Whiteley never claimed the balance of wages owed to him by the White Star Line, unlike many of those who had returned before him on the Lapland. There is no evidence either that he gave any deposition on the disaster to the Receiver of Wreck or any solicitor for the White Star Line. He was never called to give evidence, nor paid any expenses as a stand-by witness.
But he did do something unique, at least for a surviving crewman.
He sued White Star.
Another Titanic case
In Mr Justice Darling's court yesterday Mr [W. Norman] Raeburn on behalf of the defendants in Whiteley v. Oceanic Steam Navigation Company
(Limited), asked that a date should be fixed for the hearing.
He said that the plaintiff, who was a steward in the Titanic, and was injured, alleged negligent steering and unseaworthiness of the vessel, and it would be necessary for a number of nautical witnesses to attend. He suggested that the case should be heard on March 1st.
Mr Justice Darling said that the only objection was that the date would fall on a Sunday. Monday March 2nd was provisionally fixed for the hearing.
(The Times, Saturday, January 17, 1914, p.3)
This story is an orphan. Nothing transpired in early March. The case does not appear in the advance warning lists in late February, as it should have done. The explanation seems obvious - it was struck out because the OSNC, trading as the White Star Line, settled.

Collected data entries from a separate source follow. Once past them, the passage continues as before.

-- pv_equiv track=rewrite | github.com/figure-2/Algorithm | programmers/코테_입문/89percent/개미군단.py | solution
-- ===== SOURCE A (Python) =====
-- def solution(hp):
--     answer = 0
--     while hp > 0:
--         if hp // 5 > 0:
--             answer += hp // 5
--             hp -= 5 * (hp // 5)
--         elif hp // 3 > 0 :
--             answer += hp // 3
--             hp -= 3 * (hp // 3)
--         elif hp // 1 > 0:
--             answer += hp // 1
--             hp -= 1 * (hp // 1)
--     return answer
-- ===== SOURCE B (Python) =====
-- def solution(hp):
--     if hp <= 0:
--         return 0
--     return hp // 5 + (hp % 5) // 3 + (hp % 5) % 3
-- ===== Notes on version B (the rewrite author's own statement) =====
-- stated objective: simpler
-- what changed: Replaced the three-stage greedy while loop with a direct closed-form expression hp//5 + (hp%5)//3 + (hp%5)%3 (0 for non-positive hp).
import Mathlib
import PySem

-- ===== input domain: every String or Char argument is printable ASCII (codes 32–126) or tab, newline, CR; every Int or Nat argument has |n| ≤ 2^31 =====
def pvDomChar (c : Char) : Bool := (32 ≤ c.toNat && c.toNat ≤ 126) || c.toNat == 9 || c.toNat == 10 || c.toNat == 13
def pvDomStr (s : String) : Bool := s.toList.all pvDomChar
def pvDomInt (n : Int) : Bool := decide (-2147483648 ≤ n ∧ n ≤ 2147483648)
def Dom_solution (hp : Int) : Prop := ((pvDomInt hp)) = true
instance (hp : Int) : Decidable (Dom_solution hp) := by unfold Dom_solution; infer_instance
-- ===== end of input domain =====

-- B replaces A's three-stage greedy while loop by the closed form hp//5 + (hp%5)//3 + (hp%5)%3 (simpler).

-- ===== PORT A =====
-- the while loop, as structural recursion on hp (hp strictly decreases each iteration)
def solutionGo (hp answer : Int) : Int :=
  if _hpos : hp > 0 then
    if _h5 : PySem.Int.floordiv hp 5 > 0 then
      solutionGo (hp - 5 * PySem.Int.floordiv hp 5) (answer + PySem.Int.floordiv hp 5)
    else if _h3 : PySem.Int.floordiv hp 3 > 0 then
      solutionGo (hp - 3 * PySem.Int.floordiv hp 3) (answer + PySem.Int.floordiv hp 3)
    else if _h1 : PySem.Int.floordiv hp 1 > 0 then
      solutionGo (hp - 1 * PySem.Int.floordiv hp 1) (answer + PySem.Int.floordiv hp 1)
    else answer  -- unreachable for integers: hp > 0 implies hp // 1 > 0
  else answer
termination_by hp.toNat
decreasing_by
  · have h := PySem.Int.floordiv_mul_add_mod hp 5
    have h0 : 0 ≤ PySem.Int.mod hp 5 := by
      have := PySem.Int.mod_eq_emod_of_pos (a := hp) (b := 5) (by norm_num)
      omega
    omega
  · have h := PySem.Int.floordiv_mul_add_mod hp 3
    have h0 : 0 ≤ PySem.Int.mod hp 3 := by
      have := PySem.Int.mod_eq_emod_of_pos (a := hp) (b := 3) (by norm_num)
      omega
    omega
  · have h := PySem.Int.floordiv_mul_add_mod hp 1
    have _h0 : 0 ≤ PySem.Int.mod hp 1 := by
      have := PySem.Int.mod_eq_emod_of_pos (a := hp) (b := 1) (by norm_num)
      omega
    omega

def solution (hp : Int) : Int := solutionGo hp 0

-- ===== PORT B =====
def solution_alt (hp : Int) : Int :=
  if hp ≤ 0 then 0
  else PySem.Int.floordiv hp 5 + PySem.Int.floordiv (PySem.Int.mod hp 5) 3
         + PySem.Int.mod (PySem.Int.mod hp 5) 3

-- ===== PRECONDITION & SPEC =====
def Spec_solution (hp : Int) (out : Int) : Prop := out = solution_alt hp
instance (hp : Int) (out : Int) : Decidable (Spec_solution hp out) := by unfold Spec_solution; infer_instance

-- ===== CLAIM (what is proved, stated in full; the proofs are below) =====
def Claim_equal_solution : Prop := ∀ (hp : Int), Dom_solution hp → Spec_solution hp (solution hp)

-- ===== LEMMAS AND PROOFS =====

-- for 0 ≤ r < 5 the loop contributes r//3 + r%3
theorem solutionGo_small (r : Int) (h0 : 0 ≤ r) (h5 : r < 5) (a : Int) :
    solutionGo r a = a + PySem.Int.floordiv r 3 + PySem.Int.mod r 3 := by
  interval_cases r <;>
    simp [solutionGo, PySem.Int.floordiv, PySem.Int.mod]

theorem solutionGo_eq (hp a : Int) :
    solutionGo hp a = a + solution_alt hp := by
  by_cases hpos : hp > 0
  · have hdiv := PySem.Int.floordiv_mul_add_mod hp 5
    have hm5 : PySem.Int.mod hp 5 = hp % 5 :=
      PySem.Int.mod_eq_emod_of_pos (by norm_num)
    have hr0 : 0 ≤ PySem.Int.mod hp 5 := by omega
    have hr5 : PySem.Int.mod hp 5 < 5 := by omega
    by_cases hq : PySem.Int.floordiv hp 5 > 0
    · rw [solutionGo]
      simp only [hpos, hq, dif_pos]
      have hrem : hp - 5 * PySem.Int.floordiv hp 5 = PySem.Int.mod hp 5 := by omega
      rw [hrem, solutionGo_small _ hr0 hr5, solution_alt]
      simp only [show ¬ hp ≤ 0 by omega, if_false]
      ring
    · -- hp < 5, so hp itself is the small remainder
      have hsm : hp < 5 := by
        by_contra h
        have : PySem.Int.floordiv hp 5 > 0 := by
          have := PySem.Int.floordiv_eq_iff_of_pos (a := hp) (b := 5) (q := PySem.Int.floordiv hp 5) (by norm_num) |>.mpr
          omega
        omega
      have hmod : PySem.Int.mod hp 5 = hp := by omega
      rw [solutionGo_small hp (by omega) hsm, solution_alt]
      simp only [show ¬ hp ≤ 0 by omega, if_false, hmod]
      have : PySem.Int.floordiv hp 5 = 0 := by omega
      rw [this]; ring
  · rw [solutionGo, solution_alt]
    simp [hpos, show hp ≤ 0 by omega]

-- ===== VERDICT (by name: the statement is the Claim_ definition above) =====
theorem solution_spec : Claim_equal_solution := by
  intro hp _
  unfold Spec_solution solution
  rw [solutionGo_eq]; ring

Whiteley's statement of claim cannot at present be located. Thousands of sheaves of affidavits were filed in the period when the young steward might have initiated his action. But it should be remembered that he only nineteen when he embarked on this serious course of action - and the very act of filing suit would appear to demonstrate that Whiteley was a man of strong conviction as well as steely character.
His twin planks of argument, negligent steering and unseaworthiness, may be guessed at. Unseaworthiness possibly related to there being too few lifeboats for all aboard, or perhaps the fire in the bunker, or a deficiency in manning. The Mersey report presented ample grounds for argument, although the legal security of any of them is uncertain. "Negligent steering" appears to echo the New York Herald front page story in using the word 'steering' rather than 'navigation'... the latter being perhaps more encompassing of a conscious decision to enter a suspected ice field at full speed.
'Steering' seems to accept the navigational decisions but object to how they were carried out.
Whether Whiteley believed what he told the New York Herald is ultimately unimportant. Whether it is capable of being true is the nub of the matter. Fleet, the sole surviving lookout following Lee's untimely death in 1913, was unlikely to be of assistance to Whiteley's case, having already given evidence at the company's behest in the landmark case for compensation involving the father of a deceased passenger, Ryan v. OSNC. (qv).
Nor did Fred Fleet at any stage in his life, even when the White Star Line had long since ceased to exist, ever validate the claim that the men in the crow's nest had seen any ice prior to the fatal berg.
It would thus be interesting to know the names of those whom Whiteley's side proposed to call in evidence.
Bluff or not, and the OSNC were certainly capable of going far beyond a threat to call a number of nautical witnesses, it seems that ultimately the young steward won the contest.
True or not, White Star had no need to have lurid claims ventilated that their Officers of the Watch were given to ignoring warning calls from their lookouts. No doubt they took the view that damaging headlines could conceivably affect bookings and their bottom line far more substantially than the relatively small outlay needed to mollify an injured steward. And thus a deal was arrived at.
Honest or not, both parties thus preserved their public name.
And one can only hope that Thomas Whiteley, bona fide victim of the Titanic, lived to sprightly old age.